Sonia y Kirill llevaban casi siete años juntos. Él siempre había sido una persona dócil, que evitaba los conflictos. En el trabajo — responsable; en casa — también se esforzaba, pero en cuanto se trataba de sus padres, desaparecía por completo su voluntad.
Sonia cerró la ventana y fue a la cocina. Allí, sentada a la mesa, Valentina Petróvna pelaba manzanas. Las pelaba despacio, con aire de mártir.
— Sonia — alargó la suegra sin mirarla —, deberías marinar el pollo para la cena. A Piotr Ivánovich le gusta más jugoso. Y no te olvides del puré, el de ayer te quedó lleno de grumos.
Sonia quiso decir algo, pero se contuvo. Sabía que, si empezaba ahora, terminarían discutiendo, y Kirill volvería a pedirle que “tuviera paciencia”.
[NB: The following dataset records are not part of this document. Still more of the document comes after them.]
-- ---------- the whole compaction fold, coupled ----------

theorem fold_eq (disk : List Int) (runs : List (Nat × Nat × Int)) (T : List (Int × Int))
    (hchain : chainR 0 disk.length runs)
    (hT : ∀ t ∈ T, ∀ r ∈ runs, r.2.2 ≠ -1 → (r.1 : Int) < t.1) :
    ∀ (fl : List (Nat × Nat × Int)) (res : List Int) (L : List (Int × Int))
      (bk : PySem.Dict Int (List Int)),
      (∀ f ∈ fl, f ∈ runs ∧ f.2.2 ≠ -1) →
      GapsOrd (L ++ T) → GapsOrig runs (L ++ T) → BCorr (L ++ T) bk →
      ((fl.map (fun r => ((r.1 : Int), (r.1 : Int) + (r.2.1 : Int) - 1))).foldl
          (aOuterStep disk) (res, L)).1
        = ((fl.map (fun r => ((r.1 : Int), (r.2.1 : Int)))).foldl (bStep disk) (res, bk)).1 := by
  intro fl
  induction fl with
  | nil => intro res L bk _ _ _ _; rfl
  | cons f fl ih =>
    intro res L bk hfl hord horig hcorr
    obtain ⟨fs, kf, vf⟩ := f
    have hf := hfl _ (List.mem_cons_self ..)
    obtain ⟨h1, h2, h3, h4⟩ := step_eq disk runs T fs kf vf hchain hf.1 hf.2 hT res L bk
      hord horig hcorr
    rw [List.map_cons, List.map_cons, List.foldl_cons, List.foldl_cons]
    have hAe : aOuterStep disk (res, L) ((fs : Int), (fs : Int) + (kf : Int) - 1)
        = ((aOuterStep disk (res, L) ((fs : Int), (fs : Int) + (kf : Int) - 1)).1,
           (aOuterStep disk (res, L) ((fs : Int), (fs : Int) + (kf : Int) - 1)).2) := rfl
    have hBe : bStep disk (res, bk) ((fs : Int), (kf : Int))
        = ((bStep disk (res, bk) ((fs : Int), (kf : Int))).1,
           (bStep disk (res, bk) ((fs : Int), (kf : Int))).2) := rfl
    rw [hAe, hBe, ← h1]
    exact ih _ _ _ (fun g hg => hfl g (List.mem_cons_of_mem _ hg)) h2 h3 h4

-- ---------- initial states satisfy the coupling ----------

theorem gapRuns_facts (runs : List (Nat × Nat × Int)) (n : Nat) (hchain : chainR 0 n runs) :
    (gapRuns runs).Pairwise (fun a b => a.1 + a.2.1 ≤ b.1) ∧
    (∀ r ∈ gapRuns runs, 1 ≤ r.2.1 ∧ r.2.2 = -1 ∧ r ∈ runs) := by
  constructor
  · exact (chainR_pairwise _ _ _ hchain).sublist (List.filter_sublist)
  · intro r hr
    have hmem : r ∈ runs := List.mem_of_mem_filter hr
    have hv : r.2.2 = -1 := by
      have := List.of_mem_filter hr
      simpa using this
    exact ⟨(chainR_ge _ _ _ hchain _ hmem).2.1, hv, hmem⟩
Retiró las cáscaras de la mesa y fue a buscar patatas. En el estante reinaba el desorden: a Valentina Petróvna le encantaba mandar en la cocina ajena.
Por la tarde llegó Kostia, el hermano de Kirill. Joven, arreglado, siempre con el teléfono en la mano. También se había instalado en su casa: que si la reforma de su piso se había retrasado. Iba ya por el segundo mes, para ser exactos.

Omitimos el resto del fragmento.